I am looking for a numerical solution of a equation which contains, in general, one polynomial equation with unknown variable x. I have tried Reduce, Solve, NSolve and FindRoot, but I'm getting nothing after running my code for a few days. Probably there is solution in some of numerical iterative or other methods, unknown for me.

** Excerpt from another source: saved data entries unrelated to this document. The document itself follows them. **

-- pv_equiv track=rewrite | github.com/J-CHOO/Coding-Test | Programmers/level1/모의고사.py | solution
-- ===== SOURCE A (Python) =====
-- def solution(answers):
--     num_1 = [1, 2, 3, 4 ,5]
--     num_2 = [2, 1, 2, 3, 2, 4, 2, 5]
--     num_3 = [3, 3, 1, 1, 2, 2, 4, 4, 5, 5]
--     score = [0, 0, 0]
--     answer = []
--
--     for i in range(len(answers)):
--         if answers[i] == num_1[i % 5]:
--             score[0] += 1
--         if answers[i] == num_2[i % 8]:
--             score[1] += 1
--         if answers[i] == num_3[i % 10]:
--             score[2] += 1
--     for i, j in enumerate(score): #enumerate함수는 리스트의 해당원소의 인덱스를 튜플로 반환해준다.
--         if j == max(score):
--             answer.append(i+1)
--
--     return answer
-- ===== SOURCE B (Python) =====
-- def solution(answers):
--     patterns = [[1, 2, 3, 4, 5],
--                 [2, 1, 2, 3, 2, 4, 2, 5],
--                 [3, 3, 1, 1, 2, 2, 4, 4, 5, 5]]
--     # Histogram pass: all three patterns repeat with period dividing 40, so the
--     # pair (i % 40, answers[i]) determines every match.  Count those pairs once,
--     # then read each student's score off the 40-entry table.
--     cnt = {}
--     for i, a in enumerate(answers):
--         k = (i % 40, a)
--         cnt[k] = cnt.get(k, 0) + 1
--     scores = [sum(cnt.get((r, p[r % len(p)]), 0) for r in range(40))
--               for p in patterns]
--     best = max(scores)
--     return [i + 1 for i, s in enumerate(scores) if s == best]
-- ===== Notes on version B (the rewrite author's own statement) =====
-- stated objective: alternative
-- what changed: Instead of testing each answer against the three patterns directly, B builds a histogram of (index mod 40, answer) pairs in one pass (40 = lcm of the pattern periods 5, 8, 10) and reads each student's score as a 40-entry table-row sum over that histogram; winner selection stays max-based so ties and empty input match A exactly.
import Mathlib
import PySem

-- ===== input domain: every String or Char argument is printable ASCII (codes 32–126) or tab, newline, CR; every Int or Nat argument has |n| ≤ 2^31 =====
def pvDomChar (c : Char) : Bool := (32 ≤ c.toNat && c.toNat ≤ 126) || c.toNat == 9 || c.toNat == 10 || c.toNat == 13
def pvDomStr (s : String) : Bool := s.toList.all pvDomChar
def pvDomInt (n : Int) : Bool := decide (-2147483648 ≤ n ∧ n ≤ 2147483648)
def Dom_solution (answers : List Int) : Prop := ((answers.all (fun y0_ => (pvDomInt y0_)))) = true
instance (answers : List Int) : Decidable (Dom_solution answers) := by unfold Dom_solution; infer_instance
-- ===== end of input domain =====

-- B replaces A's three-counter scan by a histogram of (i % 40, answer) pairs
-- (40 = lcm of the pattern periods) read back through a 40-entry table per
-- pattern (objective: alternative).

-- ===== PORT A =====
-- indices i, i % 5, i % 8, i % 10 are always in range, so pyGetD with default 0 is exact
def solution (answers : List Int) : List Int :=
  let num1 : List Int := [1, 2, 3, 4, 5]
  let num2 : List Int := [2, 1, 2, 3, 2, 4, 2, 5]
  let num3 : List Int := [3, 3, 1, 1, 2, 2, 4, 4, 5, 5]
  let score : Int × Int × Int :=
    (PySem.List.pyRange 0 (answers.length : Int) 1).foldl (fun s i =>
      let s := if PySem.List.pyGetD answers i 0 == PySem.List.pyGetD num1 (PySem.Int.mod i 5) 0
               then (s.1 + 1, s.2.1, s.2.2) else s
      let s := if PySem.List.pyGetD answers i 0 == PySem.List.pyGetD num2 (PySem.Int.mod i 8) 0
               then (s.1, s.2.1 + 1, s.2.2) else s
      if PySem.List.pyGetD answers i 0 == PySem.List.pyGetD num3 (PySem.Int.mod i 10) 0
      then (s.1, s.2.1, s.2.2 + 1) else s) (0, 0, 0)
  let scoreL : List Int := [score.1, score.2.1, score.2.2]
  -- max(score) is loop-invariant; computed once (value identical each iteration)
  let m : Int := (PySem.List.max? scoreL (fun y => y)).getD 0
  (PySem.List.enumerate scoreL).foldl
    (fun acc ij => if ij.2 == m then acc ++ [ij.1 + 1] else acc) []

-- ===== PORT B =====
def solution_alt (answers : List Int) : List Int :=
  let patterns : List (List Int) :=
    [[1, 2, 3, 4, 5], [2, 1, 2, 3, 2, 4, 2, 5], [3, 3, 1, 1, 2, 2, 4, 4, 5, 5]]
  let cnt : PySem.Dict (Int × Int) Int :=
    (PySem.List.enumerate answers).foldl
      (fun d ia =>
        let k : Int × Int := (PySem.Int.mod ia.1 40, ia.2)
        d.insert k (d.getD k 0 + 1)) PySem.Dict.empty
  let scores : List Int := patterns.map (fun p =>
    ((PySem.List.pyRange 0 40 1).map (fun r =>
        cnt.getD (r, PySem.List.pyGetD p (PySem.Int.mod r (p.length : Int)) 0) 0)).sum)
  let best : Int := (PySem.List.max? scores (fun y => y)).getD 0
  (PySem.List.enumerate scores).filterMap
    (fun is_ => if is_.2 == best then some (is_.1 + 1) else none)

-- ===== PRECONDITION & SPEC =====
def Spec_solution (answers : List Int) (out : List Int) : Prop := out = solution_alt answers
instance (answers : List Int) (out : List Int) : Decidable (Spec_solution answers out) := by unfold Spec_solution; infer_instance

-- ===== CLAIM (what is proved, stated in full; the proofs are below) =====
def Claim_equal_solution : Prop := ∀ (answers : List Int), Dom_solution answers → Spec_solution answers (solution answers)

-- ===== LEMMAS AND PROOFS =====

-- A's single loop over indices splits into three independent counters.
theorem triple_count (l : List Int) (p1 p2 p3 : Int → Bool) (s : Int × Int × Int) :
    l.foldl (fun s i =>
      let s := if p1 i then (s.1 + 1, s.2.1, s.2.2) else s
      let s := if p2 i then (s.1, s.2.1 + 1, s.2.2) else s
      if p3 i then (s.1, s.2.1, s.2.2 + 1) else s) s
    = (s.1 + (l.countP p1 : Int), s.2.1 + (l.countP p2 : Int), s.2.2 + (l.countP p3 : Int)) := by
  induction l generalizing s with
  | nil => simp
  | cons x xs ih =>
      simp only [List.foldl_cons, List.countP_cons, ih]
      split_ifs <;> simp [Prod.ext_iff] <;> omega

-- a 0/1 sum over a duplicate-free list that contains m picks out the single term at m
theorem sum_ite_unique (R : List Int) (m : Int) (c : Int → Bool)
    (hm : m ∈ R) (hnd : R.Nodup) :
    (R.map (fun r => if m == r && c r then (1 : Int) else 0)).sum
      = if c m then 1 else 0 := by
  induction R with
  | nil => cases hm
  | cons x t ih =>
      rcases List.nodup_cons.1 hnd with ⟨hx, hnt⟩
      rcases List.mem_cons.1 hm with h | h
      · subst h
        have htail : (t.map (fun r => if m == r && c r then (1 : Int) else 0)).sum = 0 := by
          apply List.sum_eq_zero
          intro y hy
          rcases List.mem_map.1 hy with ⟨r, hr, rfl⟩
          have hne : (m == r) = false := beq_eq_false_iff_ne.2 (fun e => hx (e ▸ hr))
          rw [hne, Bool.false_and, if_neg (by simp)]
        rw [List.map_cons, List.sum_cons, htail, add_zero, beq_self_eq_true, Bool.true_and]
      · have hfx : (m == x) = false := beq_eq_false_iff_ne.2 (fun e => hx (e ▸ h))
        rw [List.map_cons, List.sum_cons, ih h hnt, hfx, Bool.false_and,
            if_neg (by simp), zero_add]

-- the histogram of (j % 40, value) pairs, summed along one pattern's table row,
-- counts exactly the indices whose value matches the pattern at j % 40
theorem sum_count_histo (l : List Int) (a g : Int → Int) :
    ((PySem.List.pyRange 0 40 1).map (fun r =>
        (((l.map (fun j => (PySem.Int.mod j 40, a j))).count (r, g r) : Nat) : Int))).sum
      = (l.countP (fun j => a j == g (PySem.Int.mod j 40)) : Int) := by
  induction l with
  | nil => simp
  | cons j t ih =>
      have hstep : ∀ r : Int,
          ((((j :: t).map (fun j => (PySem.Int.mod j 40, a j))).count (r, g r) : Nat) : Int)
            = (((t.map (fun j => (PySem.Int.mod j 40, a j))).count (r, g r) : Nat) : Int)
              + (if (PySem.Int.mod j 40 == r && a j == g r) then (1 : Int) else 0) := by
        intro r
        rw [List.map_cons, List.count_cons]
        have : (((PySem.Int.mod j 40, a j) : Int × Int) == (r, g r)) = (PySem.Int.mod j 40 == r && a j == g r) := rfl
        rw [this]
        split <;> push_cast <;> ring
      have hm : PySem.Int.mod j 40 ∈ PySem.List.pyRange 0 40 1 := by
        rw [PySem.List.mem_pyRange_one]
        exact ⟨PySem.Int.mod_nonneg j (by norm_num), PySem.Int.mod_lt j (by norm_num)⟩
      have hnd : (PySem.List.pyRange 0 40 1).Nodup := by decide
      calc ((PySem.List.pyRange 0 40 1).map (fun r =>
              ((((j :: t).map (fun j => (PySem.Int.mod j 40, a j))).count (r, g r) : Nat) : Int))).sum
          = ((PySem.List.pyRange 0 40 1).map (fun r =>
              (((t.map (fun j => (PySem.Int.mod j 40, a j))).count (r, g r) : Nat) : Int)
              + (if (PySem.Int.mod j 40 == r && a j == g r) then (1 : Int) else 0))).sum := by
            exact congrArg List.sum (List.map_congr_left (fun r _ => hstep r))
        _ = ((PySem.List.pyRange 0 40 1).map (fun r =>
              (((t.map (fun j => (PySem.Int.mod j 40, a j))).count (r, g r) : Nat) : Int))).sum
            + ((PySem.List.pyRange 0 40 1).map (fun r =>
              if (PySem.Int.mod j 40 == r && a j == g r) then (1 : Int) else 0)).sum := by
            exact PySem.List.sum_map_add_int _ _ _
        _ = (t.countP (fun j => a j == g (PySem.Int.mod j 40)) : Int)
            + (if a j == g (PySem.Int.mod j 40) then (1 : Int) else 0) := by
            rw [ih, sum_ite_unique _ _ (fun r => a j == g r) hm hnd]
        _ = ((j :: t).countP (fun j => a j == g (PySem.Int.mod j 40)) : Int) := by
            rw [List.countP_cons]; split <;> push_cast <;> ring

-- patterns repeat with a period dividing 40
theorem mod_mod_40 (j L : Int) (hL : 0 < L) (hdvd : L ∣ 40) :
    PySem.Int.mod (PySem.Int.mod j 40) L = PySem.Int.mod j L := by
  rw [PySem.Int.mod_eq_emod_of_pos (b := (40 : Int)) (by norm_num),
      PySem.Int.mod_eq_emod_of_pos (b := L) hL,
      PySem.Int.mod_eq_emod_of_pos (b := L) hL]
  exact Int.emod_emod_of_dvd j hdvd

-- B's table-row sum over the histogram equals A's per-pattern match count
theorem score_eq (answers p : List Int) (hL : 0 < (p.length : Int)) (hdvd : (p.length : Int) ∣ 40) :
    ((PySem.List.pyRange 0 40 1).map (fun r =>
        (PySem.Dict.counter
          ((PySem.List.enumerate answers).map (fun ia => (PySem.Int.mod ia.1 40, ia.2)))).getD
          (r, PySem.List.pyGetD p (PySem.Int.mod r (p.length : Int)) 0) 0)).sum
      = ((PySem.List.pyRange 0 (answers.length : Int) 1).countP
          (fun i => PySem.List.pyGetD answers i 0
              == PySem.List.pyGetD p (PySem.Int.mod i (p.length : Int)) 0) : Int) := by
  have henum : PySem.List.enumerate answers
      = (PySem.List.pyRange 0 (answers.length : Int) 1).map
          (fun j => (j, PySem.List.pyGetD answers j 0)) := by
    have := PySem.List.enumerate_eq_map_pyRange answers 0
    simpa [PySem.List.pyRange, PySem.List.len] using this
  rw [henum, List.map_map]
  have hkey : ((fun ia : Int × Int => (PySem.Int.mod ia.1 40, ia.2)) ∘
        (fun j => (j, PySem.List.pyGetD answers j 0)))
      = fun j => (PySem.Int.mod j 40, PySem.List.pyGetD answers j 0) := rfl
  rw [hkey]
  have hgetD : ∀ r : Int,
      (PySem.Dict.counter
          ((PySem.List.pyRange 0 (answers.length : Int) 1).map
            (fun j => (PySem.Int.mod j 40, PySem.List.pyGetD answers j 0)))).getD
          (r, PySem.List.pyGetD p (PySem.Int.mod r (p.length : Int)) 0) 0
        = ((((PySem.List.pyRange 0 (answers.length : Int) 1).map
            (fun j => (PySem.Int.mod j 40, PySem.List.pyGetD answers j 0))).count
            (r, PySem.List.pyGetD p (PySem.Int.mod r (p.length : Int)) 0) : Nat) : Int) := by
    intro r
    exact PySem.Dict.getD_counter _ _
  rw [List.map_congr_left (fun r _ => hgetD r),
      sum_count_histo (PySem.List.pyRange 0 (answers.length : Int) 1)
        (fun j => PySem.List.pyGetD answers j 0)
        (fun r => PySem.List.pyGetD p (PySem.Int.mod r (p.length : Int)) 0)]
  apply congrArg
  apply List.countP_congr
  intro j _
  rw [mod_mod_40 j _ hL hdvd]

-- the dict-building loop with key extraction is the Counter of the mapped key list
theorem cnt_eq (answers : List Int) :
    (PySem.List.enumerate answers).foldl
      (fun d ia =>
        let k : Int × Int := (PySem.Int.mod ia.1 40, ia.2)
        d.insert k (d.getD k 0 + 1)) PySem.Dict.empty
    = PySem.Dict.counter
        ((PySem.List.enumerate answers).map (fun ia => (PySem.Int.mod ia.1 40, ia.2))) := by
  rw [← PySem.Dict.foldl_insert_getD_add_one_eq_counter, List.foldl_map]


-- appending loop = filterMap comprehension over the same enumerated list
theorem append_loop_eq_filterMap (l : List (Int × Int)) (m : Int) (acc : List Int) :
    l.foldl (fun acc ij => if ij.2 == m then acc ++ [ij.1 + 1] else acc) acc
    = acc ++ l.filterMap (fun ij => if ij.2 == m then some (ij.1 + 1) else none) := by
  induction l generalizing acc with
  | nil => simp
  | cons x xs ih =>
      rw [List.foldl_cons, ih, List.filterMap_cons]
      by_cases h : x.2 = m <;> simp [h]

-- ===== VERDICT (by name: the statement is the Claim_ definition above) =====
theorem solution_spec : Claim_equal_solution := by
  intro answers _
  show solution answers = solution_alt answers
  unfold solution solution_alt
  dsimp only
  rw [triple_count, cnt_eq]
  rw [List.map_cons, List.map_cons, List.map_cons, List.map_nil]
  rw [score_eq answers [1,2,3,4,5] (by norm_num) (by norm_num),
      score_eq answers [2,1,2,3,2,4,2,5] (by norm_num) (by norm_num),
      score_eq answers [3,3,1,1,2,2,4,4,5,5] (by norm_num) (by norm_num)]
  rw [append_loop_eq_filterMap]
  norm_num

 a1 = Sqrt[2*10^11*3.055*10^-5];
a2 = 0.01;
a3 = 7849;
a4 = 10;
a5 = 50;
a6 = 11;
a7 = 700;

k1 = Rationalize[
Solve[(k (k^3 a1 - I a2 - k (a4 + a5^2 a3)) + x - 2 k a5 a3 a6 -
a3 a6^2) == 0, k][[4]][[1]][[2]], 0];
k2 = Rationalize[
Solve[(k (k^3 a1 - I a2 - k (a4 + a5^2 a3)) + x - 2 k a5 a3 a6 -
a3 a6^2) == 0, k][[1]][[1]][[2]], 0];
k3 = Rationalize[
Solve[(k (k^3 a1 - I a2 - k (a4 + a5^2 a3)) + x - 2 k a5 a3 a6 -
a3 a6^2) == 0, k][[3]][[1]][[2]], 0];
k4 = Rationalize[
Solve[(k (k^3 a1 - I a2 - k (a4 + a5^2 a3)) + x - 2 k a5 a3 a6 -
a3 a6^2) == 0, k][[2]][[1]][[2]], 0];

expr = (I  a1 (k1 - k3) (k2 - k3) (k1 - k4) (k2 - k4))/(
k1 + k2 - k3 - k4) - a7 a6^2;

NSolve[expr == 0, x]

-

Looks like there are at least two solutions (real or "almost real"): You can get initial approximations from the following plot:

Plot[Log[Abs[expr]], {x, 3.8 10^10, 4.0 10^10}, PlotRange -> Full]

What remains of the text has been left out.